Green Budgies: Light, Dark, Olive, Gray, Lutino Varieties +Special Photos

Diving into the realm of budgies beauty, nothing exemplifies vibrant allure quite like the green budgie.

In the expanse of budgie varieties, the green budgie has a unique position.

What is a Green Budgie? A green budgie has striking green color comes from a genetic series known as the yellow-based or green series, which influences the visual display of their feather coloration.

Green Budgies: Light, Dark, Olive, Gray, Lutino Varieties +Special Photos
Green Budgies: Light, Dark, Olive, Gray, Lutino Varieties Collage Photo

Their plumage primarily exhibits shades of green, decorated with a unique pattern of black markings across the back and wings, thus the name – green budgie.

This versatile bird has an interesting range of green shades and variants, such as light green, olive, gray-green, dark green, and even lutino budgies, which we’ll explore later on.

What makes them truly remarkable, however, is that all budgies in their natural habitat are green, a testament to nature’s preference for camouflage and survival.

In this article, we’ll dive deeper into the world of green budgies – their physical and behavioral characteristics, breeding practices, photos, videos and answers to common questions, offering a comprehensive overview of this fascinating budgie color varieties.

What Does Green Series (Yellow-based) Budgie Mean?

In the world of budgies, color is far more than a visual spectacle.

It’s a complex dance of genetics and pigmentation, where each hue is an expression of the underlying genes.

The green series, often referred to as yellow-based, signifies one of the primary color categories in budgies.

Now, you might be wondering: Why is the term ‘yellow-based’ used if the bird appears green?
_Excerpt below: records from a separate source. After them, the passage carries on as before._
-- pv_equiv track=rewrite | github.com/homebysix/autopkg-dupe-tracker | build.py | compare_filenames
-- ===== SOURCE A (Python) =====
-- def append_result(results, result_hash, item):
--     """Append to results, creating an index if needed."""
--
--     if result_hash not in results:
--         results[result_hash] = [item]
--     else:
--         results[result_hash].append(item)
--
--     return results
--
-- def compare_filenames(recipes, ignore_numbers=False):
--     """Detect duplicate filenames, ignoring case and spaces."""
--
--     results = {}
--     for relpath, recipe in recipes.items():
--         filename = recipe["filename"].lower().replace(" ", "")
--         if filename.startswith("sharedprocessors"):
--             continue
--         if ignore_numbers:
--             filename = "".join(x for x in filename if not x.isdigit())
--         results = append_result(results, filename, relpath)
--
--     return results
-- ===== SOURCE B (Python) =====
-- def compare_filenames(recipes, ignore_numbers=False):
--     """Detect duplicate filenames, ignoring case and spaces."""
--
--     def norm(recipe):
--         filename = recipe["filename"].lower().replace(" ", "")
--         if filename.startswith("sharedprocessors"):
--             return None
--         if ignore_numbers:
--             filename = "".join(x for x in filename if not x.isdigit())
--         return filename
--
--     pairs = [(f, relpath) for (f, relpath) in
--              ((norm(recipe), relpath) for relpath, recipe in recipes.items())
--              if f is not None]
--     keys = list(dict.fromkeys(f for f, _ in pairs))
--     return {k: [p for f, p in pairs if f == k] for k in keys}
-- ===== Notes on version B (the rewrite author's own statement) =====
-- stated objective: alternative
-- what changed: Replaces A's incremental dict accumulation (append_result with a membership test per item) by a two-phase pass: first build the filtered list of (normalized filename, relpath) pairs, then take the first-appearance-ordered distinct filenames (dict.fromkeys) and build each group by a scan of the pairs list.
import Mathlib
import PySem

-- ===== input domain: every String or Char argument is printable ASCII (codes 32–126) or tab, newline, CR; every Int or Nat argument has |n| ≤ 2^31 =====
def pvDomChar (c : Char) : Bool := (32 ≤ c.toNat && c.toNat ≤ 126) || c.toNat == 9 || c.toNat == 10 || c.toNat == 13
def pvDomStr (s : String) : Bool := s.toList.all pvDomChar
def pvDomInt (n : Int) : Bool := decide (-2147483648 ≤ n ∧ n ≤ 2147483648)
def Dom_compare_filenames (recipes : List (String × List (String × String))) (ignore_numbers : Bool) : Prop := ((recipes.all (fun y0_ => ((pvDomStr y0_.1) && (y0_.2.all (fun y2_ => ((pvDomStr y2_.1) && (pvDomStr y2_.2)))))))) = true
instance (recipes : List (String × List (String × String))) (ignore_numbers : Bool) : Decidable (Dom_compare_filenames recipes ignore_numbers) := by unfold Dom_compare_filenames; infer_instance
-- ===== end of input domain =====

-- B replaces A's incremental dict accumulation by a two-phase pass (build the filtered
-- (filename, relpath) pair list, then group by first-appearance-ordered distinct filenames);
-- objective: alternative decomposition, same result in the same key order.

-- ===== PORT A =====
-- append_result: results[h] = [item] if h absent, else results[h].append(item)
def append_result (results : PySem.Dict String (List String)) (result_hash : String) (item : String) : PySem.Dict String (List String) :=
  if results.contains result_hash = false then results.insert result_hash [item]
  else results.modify result_hash [] (fun l => l ++ [item])   -- results[h].append(item): in-place list append

def compare_filenames (recipes : List (String × List (String × String))) (ignore_numbers : Bool) : List (String × List String) :=
  (recipes.foldl (fun results p =>
      -- recipe["filename"]: getD with a dummy default, used only under Pre_ (key present; KeyError otherwise)
      let filename := PySem.Str.replace (PySem.Str.lower ((PySem.Dict.ofList p.2).getD "filename" "")) " " ""
      if PySem.Str.startswith filename "sharedprocessors" then results   -- continue
      else
        let filename := if ignore_numbers then String.mk (filename.toList.filter (fun x => !PySem.Chars.isdigit x)) else filename
        append_result results filename p.1)
    PySem.Dict.empty).items

-- ===== PORT B =====
-- norm(recipe): the normalized filename, or None for the sharedprocessors skip
def pvNorm (ignore_numbers : Bool) (recipe : List (String × String)) : Option String :=
  let filename := PySem.Str.replace (PySem.Str.lower ((PySem.Dict.ofList recipe).getD "filename" "")) " " ""
  if PySem.Str.startswith filename "sharedprocessors" then none
  else some (if ignore_numbers then String.mk (filename.toList.filter (fun x => !PySem.Chars.isdigit x)) else filename)

def compare_filenames_alt (recipes : List (String × List (String × String))) (ignore_numbers : Bool) : List (String × List String) :=
  let pairs := (recipes.map (fun q => (pvNorm ignore_numbers q.2, q.1))).filterMap
      (fun q => match q.1 with | some f => some (f, q.2) | none => none)
  let keys := PySem.List.dedup (pairs.map (fun p => p.1))   -- dict.fromkeys: ordered dedup
  keys.map (fun k => (k, (pairs.filter (fun p => p.1 == k)).map (fun p => p.2)))

-- ===== PRECONDITION & SPEC =====
-- Pre_ excludes exactly the inputs where A raises KeyError: some recipe dict lacks the "filename" key.
def Pre_compare_filenames (recipes : List (String × List (String × String))) (ignore_numbers : Bool) : Prop :=
  ∀ p ∈ recipes, "filename" ∈ p.2.map Prod.fst

instance (recipes : List (String × List (String × String))) (ignore_numbers : Bool) : Decidable (Pre_compare_filenames recipes ignore_numbers) := by unfold Pre_compare_filenames; infer_instance

def pvWitness_compare_filenames : (List (String × List (String × String))) × Bool :=
  ([("app/A 1.recipe", [("filename", "Foo Bar.recipe")]), ("app/B.recipe", [("filename", "foobar.recipe")])], false)

def Spec_compare_filenames (recipes : List (String × List (String × String))) (ignore_numbers : Bool) (out : List (String × List String)) : Prop := out = compare_filenames_alt recipes ignore_numbers
instance (recipes : List (String × List (String × String))) (ignore_numbers : Bool) (out : List (String × List String)) : Decidable (Spec_compare_filenames recipes ignore_numbers out) := by unfold Spec_compare_filenames; infer_instance

-- ===== CLAIM (what is proved, stated in full; the proofs are below) =====
def Claim_equal_compare_filenames : Prop := ∀ (recipes : List (String × List (String × String))) (ignore_numbers : Bool), Dom_compare_filenames recipes ignore_numbers → Pre_compare_filenames recipes ignore_numbers → Spec_compare_filenames recipes ignore_numbers (compare_filenames recipes ignore_numbers)

-- ===== LEMMAS AND PROOFS =====

-- A's loop body, named (compare_filenames is definitionally foldl of this)
def pvStepA (ign : Bool) (results : PySem.Dict String (List String)) (p : String × List (String × String)) : PySem.Dict String (List String) :=
  let filename := PySem.Str.replace (PySem.Str.lower ((PySem.Dict.ofList p.2).getD "filename" "")) " " ""
  if PySem.Str.startswith filename "sharedprocessors" then results
  else
    let filename := if ign then String.mk (filename.toList.filter (fun x => !PySem.Chars.isdigit x)) else filename
    append_result results filename p.1

-- the filtered (normalized filename, relpath) pair list both programs are about
def pvPairs (ign : Bool) (recipes : List (String × List (String × String))) : List (String × String) :=
  recipes.filterMap (fun q => match pvNorm ign q.2 with | some f => some (f, q.1) | none => none)

-- both branches of append_result are one dict "modify"
theorem append_result_eq_modify (d : PySem.Dict String (List String)) (f r : String) :
    append_result d f r = d.modify f [] (fun l => l ++ [r]) := by
  unfold append_result
  by_cases h : d.contains f = false
  · rw [if_pos h]
    unfold PySem.Dict.modify
    rw [PySem.Dict.getD_of_not_contains d [] h]
    rfl
  · rw [if_neg h]

-- A's loop body in terms of B's pvNorm
theorem stepA_eq (ign : Bool) (d : PySem.Dict String (List String)) (p : String × List (String × String)) :
    pvStepA ign d p = (match pvNorm ign p.2 with
      | none => d
      | some f => d.modify f [] (fun l => l ++ [p.1])) := by
  unfold pvStepA pvNorm
  cases hc : PySem.Str.startswith (PySem.Str.replace (PySem.Str.lower ((PySem.Dict.ofList p.2).getD "filename" "")) " " "") "sharedprocessors" with
  | true => simp only [hc, if_true]
  | false => simp only [hc, Bool.false_eq_true, if_false, append_result_eq_modify]

-- A's loop over recipes is the modify-loop over the pair list
theorem foldlA_eq (ign : Bool) (recipes : List (String × List (String × String)))
    (d : PySem.Dict String (List String)) :
    recipes.foldl (pvStepA ign) d
    = (pvPairs ign recipes).foldl (fun d p => d.modify p.1 [] (fun l => l ++ [p.2])) d := by
  induction recipes generalizing d with
  | nil => rfl
  | cons p rest ih =>
      rw [List.foldl_cons, stepA_eq]
      unfold pvPairs
      cases h : pvNorm ign p.2 with
      | none => simp only [List.filterMap_cons, h]; exact ih d
      | some f => simp only [List.filterMap_cons, h, List.foldl_cons]; exact ih _

-- items of a Nodup-keyed dict are recovered from keys and getD
theorem items_eq_keys_map (d : PySem.Dict String (List String)) (h : d.keys.Nodup) :
    d.keys.map (fun k => (k, d.getD k [])) = d.items := by
  have h1 : d.keys.map (fun k => (k, d.getD k [])) = d.items.map (fun p => (p.1, d.getD p.1 [])) := by
    simp [PySem.Dict.keys, List.map_map, Function.comp]
  rw [h1]
  conv_rhs => rw [← List.map_id d.items]
  apply List.map_congr_left
  intro p hp
  have hv : d.getD p.1 [] = p.2 :=
    PySem.Dict.getD_of_mem_items d (by exact hp) h []
  simp [hv]

set_option maxHeartbeats 1000000 in
theorem compare_filenames_eq_alt (recipes : List (String × List (String × String))) (ign : Bool) :
    compare_filenames recipes ign = compare_filenames_alt recipes ign := by
  have hA : compare_filenames recipes ign = (recipes.foldl (pvStepA ign) PySem.Dict.empty).items := rfl
  rw [hA, foldlA_eq]
  have hpairs : (recipes.map (fun q => (pvNorm ign q.2, q.1))).filterMap
      (fun q => match q.1 with | some f => some (f, q.2) | none => none) = pvPairs ign recipes := by
    rw [List.filterMap_map]
    unfold pvPairs
    have h : ((fun q : Option String × String => match q.1 with | some f => some (f, q.2) | none => none) ∘ (fun q : String × List (String × String) => (pvNorm ign q.2, q.1))) = (fun q : String × List (String × String) => match pvNorm ign q.2 with | some f => some (f, q.1) | none => none) := by
      funext q
      simp only [Function.comp]
    rw [h]
  unfold compare_filenames_alt
  rw [hpairs]
  set L := pvPairs ign recipes with hL
  have hkeys : (L.foldl (fun d p => d.modify p.1 [] (fun l => l ++ [p.2])) PySem.Dict.empty).keys
      = PySem.List.dedup (L.map (fun p => p.1)) := by
    rw [PySem.Dict.keys_foldl_modify_key L Prod.fst [] (fun _ x v => v ++ [x.2]) PySem.Dict.empty]
    rfl
  have hnodup : (L.foldl (fun d p => d.modify p.1 [] (fun l => l ++ [p.2])) PySem.Dict.empty).keys.Nodup :=
    PySem.Dict.nodup_keys_foldl_modify_key L Prod.fst [] (fun _ x v => v ++ [x.2]) PySem.Dict.empty
      PySem.Dict.nodup_keys_empty
  rw [← items_eq_keys_map _ hnodup, hkeys]
  apply List.map_congr_left
  intro k _
  rw [PySem.Dict.getD_foldl_modify_append L PySem.Dict.empty k]
  simp [PySem.Dict.getD_empty]

-- ===== VERDICT (by name: the statement is the Claim_ definition above) =====
theorem compare_filenames_spec : Claim_equal_compare_filenames := by
  intro recipes ign _ _
  unfold Spec_compare_filenames
  exact compare_filenames_eq_alt recipes ign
The answer lies in understanding the genetic base color of budgies.

Budgies have two basic color series, blue series (white-based) and green series (yellow-based).

A budgie’s genetic makeup determines which base color will be predominant.

If a budgie is genetically yellow-based, it implies that their base color, in the absence of other color-altering genes, will be green due to the blending of yellow pigments with the structural blue color of their feathers.

Thus, when we talk about ‘Green Series’ or ‘Yellow-based’ budgies, we are referring to budgies that carry the yellow-based gene, manifesting in a beautiful spectrum of green colorations in their plumage.

A Colorful Spectrum: Yellow-based (Green Series) Budgie Variations

The yellow-based or green series in budgies is not a one-size-fits-all green.

Instead, it encompasses a captivating spectrum of variations, each distinguished by its unique shade of green, influenced by the combination of genetic factors and pigmentation.

Here, we delve into some of the mesmerizing variations of green budgies:

Light Green Budgie

As the name suggests, light green budgies flaunt a soft, light green plumage, which is the result of their yellow base color combined with a thin layer of blue structural color.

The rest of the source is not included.